## Exercise objective
Under this line are the records; write out word for word the part that begins at the line containing "def Claim_equal_extract_page_keywords_py : Prop" and ends at the line containing "simp only [pvSeg, List.nil_append]", and no more.

## Data for this exercise
[Start of Attachment]
-- pv_equiv track=rewrite | github.com/Rev4nchist/agent-arch | backend/src/context_service.py | _extract_page_keywords
-- ===== SOURCE A (Python) =====
-- from typing import List, Optional, Tuple
--
-- def _extract_page_keywords(page_path: str) -> List[str]:
--     """Extract keywords from current page path."""
--     page_map = {
--         "/": ["dashboard"],
--         "/dashboard": ["dashboard"],
--         "/decisions": ["proposals", "decisions"],
--         "/meetings": ["meetings"],
--         "/tasks": ["tasks"],
--         "/agents": ["agents"],
--         "/feedback": ["feedback"],
--         "/resources": ["resources"],
--         "/tech-radar": ["tech radar"],
--         "/audit": ["audit"],
--         "/guide": ["guide"],
--     }
--
--     for path, keywords in page_map.items():
--         if page_path == path or page_path.startswith(path + "/"):
--             return keywords
--     return []
-- ===== SOURCE B (Python) =====
-- from typing import List
--
-- _PAGE_MAP = {
--     "/": ["dashboard"],
--     "/dashboard": ["dashboard"],
--     "/decisions": ["proposals", "decisions"],
--     "/meetings": ["meetings"],
--     "/tasks": ["tasks"],
--     "/agents": ["agents"],
--     "/feedback": ["feedback"],
--     "/resources": ["resources"],
--     "/tech-radar": ["tech radar"],
--     "/audit": ["audit"],
--     "/guide": ["guide"],
-- }
--
-- def _extract_page_keywords(page_path: str) -> List[str]:
--     """Extract keywords from current page path."""
--     if not page_path.startswith("/"):
--         return []
--     seg = ""
--     for ch in page_path[1:]:
--         if ch == "/":
--             break
--         seg += ch
--     return _PAGE_MAP.get("/" + seg, [])
-- ===== Notes on version B (the rewrite author's own statement) =====
-- stated objective: simpler
-- what changed: B replaces A's linear scan of all eleven map entries with equality/prefix tests by computing the first path segment once and doing a single dict lookup on the computed key.
import Mathlib
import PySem

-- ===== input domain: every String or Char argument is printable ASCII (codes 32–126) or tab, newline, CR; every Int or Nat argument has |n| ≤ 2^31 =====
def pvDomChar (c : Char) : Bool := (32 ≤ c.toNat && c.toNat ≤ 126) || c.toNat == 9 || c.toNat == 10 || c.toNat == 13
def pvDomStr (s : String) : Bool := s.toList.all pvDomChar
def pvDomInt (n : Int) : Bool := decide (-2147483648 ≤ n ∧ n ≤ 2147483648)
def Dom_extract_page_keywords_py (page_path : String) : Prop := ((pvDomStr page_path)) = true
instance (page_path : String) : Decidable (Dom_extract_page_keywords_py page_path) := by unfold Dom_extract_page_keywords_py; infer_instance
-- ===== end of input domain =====

-- B replaces A's prefix-test scan over all eleven map entries by computing the first
-- path segment once and doing a single dict lookup (objective: simpler one-lookup form).

-- ===== PORT A =====
-- the page_map dict literal (the same dict literal appears in both Pythons; keys are distinct)
def pvPageMap : PySem.Dict String (List String) :=
  PySem.Dict.mk
    [ ("/", ["dashboard"]),
      ("/dashboard", ["dashboard"]),
      ("/decisions", ["proposals", "decisions"]),
      ("/meetings", ["meetings"]),
      ("/tasks", ["tasks"]),
      ("/agents", ["agents"]),
      ("/feedback", ["feedback"]),
      ("/resources", ["resources"]),
      ("/tech-radar", ["tech radar"]),
      ("/audit", ["audit"]),
      ("/guide", ["guide"]) ]

-- the 'for path, keywords in page_map.items(): …' loop of A
def pvScanA (page_path : String) : List (String × List String) → List String
  | [] => []
  | (path, keywords) :: rest =>
      if page_path == path || PySem.Str.startswith page_path (path ++ "/") then keywords
      else pvScanA page_path rest

def extract_page_keywords_py (page_path : String) : List String :=
  pvScanA page_path pvPageMap.items

-- ===== PORT B =====
-- the 'for ch in page_path[1:]: if ch == "/": break; seg += ch' loop of B
def pvSeg : List Char → List Char
  | [] => []
  | c :: rest => if c = '/' then [] else c :: pvSeg rest

def extract_page_keywords_py_alt (page_path : String) : List String :=
  if PySem.Str.startswith page_path "/" = false then []
  else
    let seg := pvSeg (PySem.Str.slice page_path (some 1) none).toList
    pvPageMap.getD ("/" ++ String.ofList seg) []

-- ===== PRECONDITION & SPEC =====
def Spec_extract_page_keywords_py (page_path : String) (out : List String) : Prop := out = extract_page_keywords_py_alt page_path
instance (page_path : String) (out : List String) : Decidable (Spec_extract_page_keywords_py page_path out) := by unfold Spec_extract_page_keywords_py; infer_instance

-- ===== CLAIM (what is proved, stated in full; the proofs are below) =====
def Claim_equal_extract_page_keywords_py : Prop := ∀ (page_path : String), Dom_extract_page_keywords_py page_path → Spec_extract_page_keywords_py page_path (extract_page_keywords_py page_path)

-- ===== LEMMAS AND PROOFS =====

-- every key of the map starts with '/' and contains no further '/'
def pvKeysOK (es : List (String × List String)) : Prop :=
  ∀ p ∈ es, p.1.toList.head? = some '/' ∧ '/' ∉ p.1.toList.tail

theorem pv_ofList_beq (a b : List Char) :
    (String.ofList a == String.ofList b) = decide (a = b) := by
  by_cases h : a = b
  · simp [h]
  · have hne : ¬ String.ofList a = String.ofList b := fun he =>
      h (by simpa using congrArg String.toList he)
    simp [h, hne]

-- A's match condition on a '/'-path holds exactly when the first segment equals the key tail
theorem pv_match_iff (w : List Char) (hw : '/' ∉ w) (rest : List Char) :
    (rest = w ∨ (w ++ ['/']) <+: rest) ↔ pvSeg rest = w := by
  induction w generalizing rest with
  | nil =>
      cases rest with
      | nil => simp [pvSeg]
      | cons c r =>
          simp only [pvSeg, List.nil_append]
          constructor
          · rintro (h | h)
            · exact absurd h (by simp)
            · rw [List.cons_prefix_cons] at h
              simp [h.1.symm]
          · intro h
            by_cases hc : c = '/'
            · exact Or.inr (by rw [List.cons_prefix_cons]; exact ⟨hc.symm, List.nil_prefix⟩)
            · simp [hc] at h
  | cons a w' ih =>
      have ha : a ≠ '/' := fun h => hw (by simp [h])
      have hw' : '/' ∉ w' := fun h => hw (by simp [h])
      cases rest with
      | nil =>
          constructor
          · rintro (h | h)
            · exact absurd h (by simp)
            · exact absurd (List.prefix_nil.mp h) (by simp)
          · intro h; exact absurd h (by simp [pvSeg])
      | cons c r =>
          by_cases hc : c = a
          · subst hc
            have hcond : pvSeg (c :: r) = c :: pvSeg r := by simp [pvSeg, ha]
            rw [hcond]
            constructor
            · rintro (h | h)
              · have : r = w' := by simpa using h
                rw [(ih hw' r).mp (Or.inl this)]
              · rw [List.cons_append, List.cons_prefix_cons] at h
                rw [(ih hw' r).mp (Or.inr h.2)]
            · intro h
              have : pvSeg r = w' := by simpa using h
              rcases (ih hw' r).mpr this with h1 | h1
              · exact Or.inl (by rw [h1])
              · exact Or.inr (by rw [List.cons_append, List.cons_prefix_cons]; exact ⟨rfl, h1⟩)
          · constructor
            · rintro (h | h)
              · exact absurd h (by simp [hc])
              · rw [List.cons_append, List.cons_prefix_cons] at h
                exact absurd h.1.symm hc
            · intro h
              by_cases hsl : c = '/'
              · simp [pvSeg, hsl] at h
              · simp only [pvSeg, if_neg hsl, List.cons.injEq] at h
                exact absurd h.1 hc

theorem pv_slash_toList : ("/" : String).toList = ['/'] := by decide

-- the scan over '/'-keyed entries equals a lookup by the first segment
theorem pv_scan_eq_lookup (es : List (String × List String)) (hks : pvKeysOK es)
    (rest : List Char) :
    pvScanA (String.ofList ('/' :: rest)) es
      = (PySem.Dict.mk es).getD (String.ofList ('/' :: pvSeg rest)) [] := by
  induction es with
  | nil => simp [pvScanA, PySem.Dict.getD, PySem.Dict.get?]
  | cons p es ih =>
      obtain ⟨key, kws⟩ := p
      obtain ⟨hhead, htail⟩ := hks ⟨key, kws⟩ (by simp)
      obtain ⟨w, hw, hkey⟩ : ∃ w, '/' ∉ w ∧ key = String.ofList ('/' :: w) := by
        rcases hkl : key.toList with _ | ⟨k0, kt⟩
        · simp [hkl] at hhead
        · simp only [hkl, List.head?_cons, Option.some.injEq] at hhead
          refine ⟨kt, by simpa [hkl] using htail, ?_⟩
          rw [← String.ofList_toList (s := key), hkl, hhead]
      subst hkey
      have hsw : PySem.Str.startswith (String.ofList ('/' :: rest))
          (String.ofList ('/' :: w) ++ "/") = decide ((w ++ ['/']) <+: rest) := by
        have htl : (String.ofList ('/' :: w) ++ "/").toList = '/' :: (w ++ ['/']) := by
          rw [String.toList_append, String.toList_ofList, pv_slash_toList]; simp
        rw [PySem.Str.startswith_eq, String.toList_ofList, htl]
        by_cases hp : (w ++ ['/']) <+: rest
        · have hpre : ('/' :: (w ++ ['/'])) <+: ('/' :: rest) := by
            rw [List.cons_prefix_cons]; exact ⟨rfl, hp⟩
          simp [hp, (PySem.Chars.startswith_iff _ _).mpr hpre]
        · have hnp : ¬ ('/' :: (w ++ ['/'])) <+: ('/' :: rest) := by
            rw [List.cons_prefix_cons]; exact fun h => hp h.2
          have hfalse : PySem.Chars.startswith ('/' :: rest) ('/' :: (w ++ ['/'])) = false := by
            rcases hb : PySem.Chars.startswith ('/' :: rest) ('/' :: (w ++ ['/'])) with _ | _
            · rfl
            · exact absurd ((PySem.Chars.startswith_iff _ _).mp hb) hnp
          simp [hp, hfalse]
      have hcond : (String.ofList ('/' :: rest) == String.ofList ('/' :: w)
          || PySem.Str.startswith (String.ofList ('/' :: rest)) (String.ofList ('/' :: w) ++ "/"))
          = decide (pvSeg rest = w) := by
        rw [pv_ofList_beq, hsw]
        by_cases h : pvSeg rest = w
        · rcases (pv_match_iff w hw rest).mpr h with h1 | h1
          · subst h1; simp [h]
          · simp [h, h1]
        · have h1 : ¬ (('/' :: rest : List Char) = '/' :: w) := fun he =>
            h ((pv_match_iff w hw rest).mp (Or.inl (by simpa using he)))
          have h2 : ¬ ((w ++ ['/']) <+: rest) := fun hp =>
            h ((pv_match_iff w hw rest).mp (Or.inr hp))
          simp [h, h1, h2]
      simp only [pvScanA, hcond]
      have hks' : pvKeysOK es := fun q hq => hks q (by simp [hq])
      by_cases h : pvSeg rest = w
      · rw [if_pos (by simp [h])]
        simp [PySem.Dict.getD, PySem.Dict.get?_mk_cons, h]
      · rw [if_neg (by simp [h])]
        rw [ih hks']
        have hne : ¬ (('/' :: w : List Char) = '/' :: pvSeg rest) := fun he =>
          h (by simpa using he.symm)
        simp [PySem.Dict.getD, PySem.Dict.get?_mk_cons, pv_ofList_beq, hne]

-- the scan never matches when the path does not start with '/'
theorem pv_scan_nomatch (es : List (String × List String)) (hks : pvKeysOK es)
    (s : String) (hs : s.toList.head? ≠ some '/') :
    pvScanA s es = [] := by
  induction es with
  | nil => simp [pvScanA]
  | cons p es ih =>
      obtain ⟨key, kws⟩ := p
      obtain ⟨hhead, _⟩ := hks ⟨key, kws⟩ (by simp)
      have hks' : pvKeysOK es := fun q hq => hks q (by simp [hq])
      have h1 : (s == key) = false := by
        rcases h : s == key with _ | _
        · rfl
        · rw [beq_iff_eq] at h
          exact absurd (h ▸ hhead) hs
      have h2 : PySem.Str.startswith s (key ++ "/") = false := by
        rcases h : PySem.Str.startswith s (key ++ "/") with _ | _
        · rfl
        · exfalso
          rw [PySem.Str.startswith_eq] at h
          have hp := (PySem.Chars.startswith_iff _ _).mp h
          rw [String.toList_append] at hp
          rcases hkl : key.toList with _ | ⟨k0, kt⟩
          · simp [hkl] at hhead
          · rw [hkl] at hhead hp
            simp only [List.head?_cons, Option.some.injEq] at hhead
            rcases hp with ⟨t, ht⟩
            rcases hsl : s.toList with _ | ⟨s0, st⟩
            · rw [hsl] at ht; simp at ht
            · rw [hsl] at ht
              simp only [List.cons_append, List.cons.injEq] at ht
              rw [hsl] at hs
              exact hs (by simp [← ht.1, hhead])
      simp only [pvScanA, h1, h2, Bool.or_false]
      exact ih hks'

theorem pv_keysOK_pvPageMap : pvKeysOK pvPageMap.items := by
  unfold pvKeysOK pvPageMap
  decide

-- ===== VERDICT (by name: the statement is the Claim_ definition above) =====
theorem extract_page_keywords_py_spec : Claim_equal_extract_page_keywords_py := by
  intro s _
  unfold Spec_extract_page_keywords_py extract_page_keywords_py extract_page_keywords_py_alt
  rcases hcs : s.toList with _ | ⟨c, rest⟩
  · have hA : pvScanA s pvPageMap.items = [] :=
      pv_scan_nomatch _ pv_keysOK_pvPageMap s (by rw [hcs]; simp)
    have hB : PySem.Str.startswith s "/" = false := by
      rw [PySem.Str.startswith_eq, hcs]; decide
    rw [hA, hB]; simp
  · by_cases hc : c = '/'
    · subst hc
      have hB : PySem.Str.startswith s "/" = true := by
        rw [PySem.Str.startswith_eq, hcs]
        exact (PySem.Chars.startswith_iff _ _).mpr (by
          rw [pv_slash_toList, List.cons_prefix_cons]
          exact ⟨rfl, List.nil_prefix⟩)
      rw [hB]
      simp only [Bool.true_eq_false, if_false]
      have hslice : (PySem.Str.slice s (some 1) none).toList = rest := by
        rw [PySem.Str.toList_slice, PySem.Chars.slice_eq_listSlice, hcs]
        rw [show ((1 : Int)) = ((1 : Nat) : Int) from rfl, PySem.List.slice_from]
        · simp
        · norm_num
      have hkey : ("/" ++ String.ofList (pvSeg rest) : String)
          = String.ofList ('/' :: pvSeg rest) := by
        have htl : ("/" ++ String.ofList (pvSeg rest) : String).toList
            = '/' :: pvSeg rest := by
          rw [String.toList_append, String.toList_ofList]
          simp
        rw [← String.ofList_toList (s := ("/" ++ String.ofList (pvSeg rest) : String)), htl]
      rw [hslice, hkey]
      have hs2 : s = String.ofList ('/' :: rest) := by
        rw [← String.ofList_toList (s := s), hcs]
      rw [hs2]
      exact pv_scan_eq_lookup pvPageMap.items pv_keysOK_pvPageMap rest
    · have hA : pvScanA s pvPageMap.items = [] :=
        pv_scan_nomatch _ pv_keysOK_pvPageMap s (by rw [hcs]; simp [hc])
      have hB : PySem.Str.startswith s "/" = false := by
        rw [PySem.Str.startswith_eq, hcs]
        rcases h : PySem.Chars.startswith (c :: rest) ("/" : String).toList with _ | _
        · rfl
        · have hp := (PySem.Chars.startswith_iff _ _).mp h
          rw [pv_slash_toList, List.cons_prefix_cons] at hp
          exact absurd hp.1.symm hc
      rw [hA, hB]; simp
[End of Attachment]
## Result of the exercise
def Claim_equal_extract_page_keywords_py : Prop := ∀ (page_path : String), Dom_extract_page_keywords_py page_path → Spec_extract_page_keywords_py page_path (extract_page_keywords_py page_path)

-- ===== LEMMAS AND PROOFS =====

-- every key of the map starts with '/' and contains no further '/'
def pvKeysOK (es : List (String × List String)) : Prop :=
  ∀ p ∈ es, p.1.toList.head? = some '/' ∧ '/' ∉ p.1.toList.tail

theorem pv_ofList_beq (a b : List Char) :
    (String.ofList a == String.ofList b) = decide (a = b) := by
  by_cases h : a = b
  · simp [h]
  · have hne : ¬ String.ofList a = String.ofList b := fun he =>
      h (by simpa using congrArg String.toList he)
    simp [h, hne]

-- A's match condition on a '/'-path holds exactly when the first segment equals the key tail
theorem pv_match_iff (w : List Char) (hw : '/' ∉ w) (rest : List Char) :
    (rest = w ∨ (w ++ ['/']) <+: rest) ↔ pvSeg rest = w := by
  induction w generalizing rest with
  | nil =>
      cases rest with
      | nil => simp [pvSeg]
      | cons c r =>
          simp only [pvSeg, List.nil_append]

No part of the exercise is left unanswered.